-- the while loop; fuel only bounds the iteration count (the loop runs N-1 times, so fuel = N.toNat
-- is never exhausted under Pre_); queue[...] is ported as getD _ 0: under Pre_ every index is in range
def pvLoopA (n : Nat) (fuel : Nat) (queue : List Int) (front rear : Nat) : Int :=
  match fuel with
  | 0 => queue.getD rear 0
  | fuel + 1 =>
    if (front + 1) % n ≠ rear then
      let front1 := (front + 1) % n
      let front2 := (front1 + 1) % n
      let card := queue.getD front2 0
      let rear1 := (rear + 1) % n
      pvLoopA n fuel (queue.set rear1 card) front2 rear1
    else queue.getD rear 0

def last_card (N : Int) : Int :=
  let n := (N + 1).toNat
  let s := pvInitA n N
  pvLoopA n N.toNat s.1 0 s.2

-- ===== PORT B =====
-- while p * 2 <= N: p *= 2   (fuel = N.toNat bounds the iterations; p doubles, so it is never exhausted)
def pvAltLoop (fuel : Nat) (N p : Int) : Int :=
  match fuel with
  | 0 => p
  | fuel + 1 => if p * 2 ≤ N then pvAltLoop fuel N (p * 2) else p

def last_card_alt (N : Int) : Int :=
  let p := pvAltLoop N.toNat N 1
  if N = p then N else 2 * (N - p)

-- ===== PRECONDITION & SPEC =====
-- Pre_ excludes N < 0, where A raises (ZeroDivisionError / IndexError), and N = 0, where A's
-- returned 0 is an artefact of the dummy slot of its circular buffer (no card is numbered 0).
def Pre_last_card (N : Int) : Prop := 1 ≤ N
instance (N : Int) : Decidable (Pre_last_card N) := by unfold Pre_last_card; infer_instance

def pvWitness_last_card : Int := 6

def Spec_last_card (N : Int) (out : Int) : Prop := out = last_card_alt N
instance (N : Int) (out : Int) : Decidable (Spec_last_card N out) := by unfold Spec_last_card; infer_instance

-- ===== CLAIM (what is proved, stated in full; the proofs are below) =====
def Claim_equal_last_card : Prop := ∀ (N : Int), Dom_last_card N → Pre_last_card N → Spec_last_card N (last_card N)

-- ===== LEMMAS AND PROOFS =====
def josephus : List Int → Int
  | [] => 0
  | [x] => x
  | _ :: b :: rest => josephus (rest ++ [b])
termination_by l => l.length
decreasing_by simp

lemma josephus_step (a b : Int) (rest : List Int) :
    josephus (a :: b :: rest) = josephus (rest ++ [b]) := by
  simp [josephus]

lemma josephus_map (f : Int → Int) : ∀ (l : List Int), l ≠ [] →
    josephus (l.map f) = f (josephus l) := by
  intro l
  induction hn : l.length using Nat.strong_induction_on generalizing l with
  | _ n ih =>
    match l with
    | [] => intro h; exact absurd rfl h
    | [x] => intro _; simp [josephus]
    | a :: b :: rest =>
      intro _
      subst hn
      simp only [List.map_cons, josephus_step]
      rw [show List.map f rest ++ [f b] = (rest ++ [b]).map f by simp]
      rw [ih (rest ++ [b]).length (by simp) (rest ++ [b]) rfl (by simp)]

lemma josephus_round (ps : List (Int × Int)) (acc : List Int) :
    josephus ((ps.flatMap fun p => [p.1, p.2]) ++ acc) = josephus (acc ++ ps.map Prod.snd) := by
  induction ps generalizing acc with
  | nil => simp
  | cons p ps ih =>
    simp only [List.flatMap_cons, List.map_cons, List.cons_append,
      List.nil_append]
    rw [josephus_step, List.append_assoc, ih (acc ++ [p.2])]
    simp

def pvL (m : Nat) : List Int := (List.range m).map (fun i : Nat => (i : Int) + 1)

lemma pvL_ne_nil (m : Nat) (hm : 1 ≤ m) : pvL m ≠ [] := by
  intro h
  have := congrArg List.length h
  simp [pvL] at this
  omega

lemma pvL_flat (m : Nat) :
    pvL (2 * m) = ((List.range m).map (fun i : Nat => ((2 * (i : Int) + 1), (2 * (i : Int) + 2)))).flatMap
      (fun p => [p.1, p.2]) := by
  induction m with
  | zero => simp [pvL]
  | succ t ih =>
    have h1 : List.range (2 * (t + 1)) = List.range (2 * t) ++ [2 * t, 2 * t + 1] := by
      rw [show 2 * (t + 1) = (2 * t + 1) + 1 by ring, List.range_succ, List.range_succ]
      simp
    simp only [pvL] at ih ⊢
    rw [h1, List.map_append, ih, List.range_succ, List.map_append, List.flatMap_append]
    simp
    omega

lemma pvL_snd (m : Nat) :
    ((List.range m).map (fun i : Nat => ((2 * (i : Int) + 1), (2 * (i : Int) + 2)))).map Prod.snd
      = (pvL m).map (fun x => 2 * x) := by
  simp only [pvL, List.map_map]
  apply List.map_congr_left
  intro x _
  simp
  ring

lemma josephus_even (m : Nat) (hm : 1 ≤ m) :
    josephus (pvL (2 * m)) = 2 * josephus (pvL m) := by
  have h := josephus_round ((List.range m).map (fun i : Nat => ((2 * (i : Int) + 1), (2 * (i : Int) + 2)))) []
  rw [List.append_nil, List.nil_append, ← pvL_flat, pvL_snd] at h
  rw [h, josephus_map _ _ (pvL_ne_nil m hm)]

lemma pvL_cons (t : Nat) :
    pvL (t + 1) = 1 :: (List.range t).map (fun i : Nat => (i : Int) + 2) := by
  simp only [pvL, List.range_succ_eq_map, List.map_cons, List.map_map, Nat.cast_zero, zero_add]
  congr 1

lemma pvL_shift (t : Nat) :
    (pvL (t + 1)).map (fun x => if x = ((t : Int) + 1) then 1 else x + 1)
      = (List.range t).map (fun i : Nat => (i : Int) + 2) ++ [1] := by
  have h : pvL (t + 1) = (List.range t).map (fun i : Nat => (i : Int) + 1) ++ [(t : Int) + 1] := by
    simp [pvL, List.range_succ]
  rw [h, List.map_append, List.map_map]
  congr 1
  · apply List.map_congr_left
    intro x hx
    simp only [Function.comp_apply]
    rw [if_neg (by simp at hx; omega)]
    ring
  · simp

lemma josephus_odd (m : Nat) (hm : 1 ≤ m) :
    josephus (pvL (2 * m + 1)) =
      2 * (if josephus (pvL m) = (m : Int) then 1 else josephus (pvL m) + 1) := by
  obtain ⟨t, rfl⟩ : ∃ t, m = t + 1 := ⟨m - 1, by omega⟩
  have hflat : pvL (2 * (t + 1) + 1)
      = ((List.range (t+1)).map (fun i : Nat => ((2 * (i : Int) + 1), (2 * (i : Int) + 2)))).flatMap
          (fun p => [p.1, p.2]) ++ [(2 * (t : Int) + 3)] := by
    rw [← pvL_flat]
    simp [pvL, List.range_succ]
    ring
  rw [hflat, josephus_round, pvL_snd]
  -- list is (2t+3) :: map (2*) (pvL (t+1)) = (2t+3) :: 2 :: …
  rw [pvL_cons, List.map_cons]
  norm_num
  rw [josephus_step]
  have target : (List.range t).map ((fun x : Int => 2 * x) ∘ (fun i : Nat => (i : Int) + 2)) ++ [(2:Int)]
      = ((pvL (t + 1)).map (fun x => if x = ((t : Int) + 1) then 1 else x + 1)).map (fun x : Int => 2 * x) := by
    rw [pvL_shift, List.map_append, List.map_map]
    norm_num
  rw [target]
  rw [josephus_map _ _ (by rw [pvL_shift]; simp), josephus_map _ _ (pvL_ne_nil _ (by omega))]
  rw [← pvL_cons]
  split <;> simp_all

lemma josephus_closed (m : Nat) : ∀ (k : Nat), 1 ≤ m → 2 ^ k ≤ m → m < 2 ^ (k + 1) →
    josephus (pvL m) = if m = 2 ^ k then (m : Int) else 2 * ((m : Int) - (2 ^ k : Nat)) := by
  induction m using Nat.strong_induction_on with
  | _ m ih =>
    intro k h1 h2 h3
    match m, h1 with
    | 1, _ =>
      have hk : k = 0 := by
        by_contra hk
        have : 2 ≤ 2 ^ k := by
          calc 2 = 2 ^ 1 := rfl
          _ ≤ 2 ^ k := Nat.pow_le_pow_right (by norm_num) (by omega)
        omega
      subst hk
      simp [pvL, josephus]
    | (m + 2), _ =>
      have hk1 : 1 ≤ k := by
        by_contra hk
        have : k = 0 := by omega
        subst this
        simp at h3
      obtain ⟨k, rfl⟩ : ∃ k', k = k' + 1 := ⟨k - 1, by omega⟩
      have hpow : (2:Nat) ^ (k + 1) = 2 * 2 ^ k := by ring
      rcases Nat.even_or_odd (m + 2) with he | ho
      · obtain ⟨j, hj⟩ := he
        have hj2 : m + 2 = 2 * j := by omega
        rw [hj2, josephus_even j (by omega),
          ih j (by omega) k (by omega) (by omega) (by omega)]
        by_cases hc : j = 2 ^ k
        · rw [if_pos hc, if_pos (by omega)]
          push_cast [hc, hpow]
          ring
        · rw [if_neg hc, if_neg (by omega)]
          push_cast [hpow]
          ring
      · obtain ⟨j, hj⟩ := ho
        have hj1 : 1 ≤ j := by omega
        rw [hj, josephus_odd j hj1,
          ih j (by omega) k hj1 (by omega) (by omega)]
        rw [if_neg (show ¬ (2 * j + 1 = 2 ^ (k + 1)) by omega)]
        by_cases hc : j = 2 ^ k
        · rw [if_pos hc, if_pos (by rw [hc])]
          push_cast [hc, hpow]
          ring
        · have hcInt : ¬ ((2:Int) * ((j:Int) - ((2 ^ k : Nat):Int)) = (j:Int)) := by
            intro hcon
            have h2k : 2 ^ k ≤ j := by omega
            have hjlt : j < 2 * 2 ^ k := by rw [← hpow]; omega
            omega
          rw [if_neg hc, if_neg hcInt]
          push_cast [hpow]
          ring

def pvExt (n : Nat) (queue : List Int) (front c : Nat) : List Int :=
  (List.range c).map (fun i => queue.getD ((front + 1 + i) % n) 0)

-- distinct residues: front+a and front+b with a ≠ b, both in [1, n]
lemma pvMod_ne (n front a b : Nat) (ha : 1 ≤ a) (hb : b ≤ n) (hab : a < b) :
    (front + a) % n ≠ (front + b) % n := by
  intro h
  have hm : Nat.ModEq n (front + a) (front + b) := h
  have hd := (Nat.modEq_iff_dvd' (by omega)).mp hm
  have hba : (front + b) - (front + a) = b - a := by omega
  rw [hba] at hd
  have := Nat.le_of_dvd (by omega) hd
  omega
========================================
TASK GOAL ->
Give every line of the material that includes the string "generalizing".

FINISHED EXERCISE ->
  induction hn : l.length using Nat.strong_induction_on generalizing l with
  induction ps generalizing acc with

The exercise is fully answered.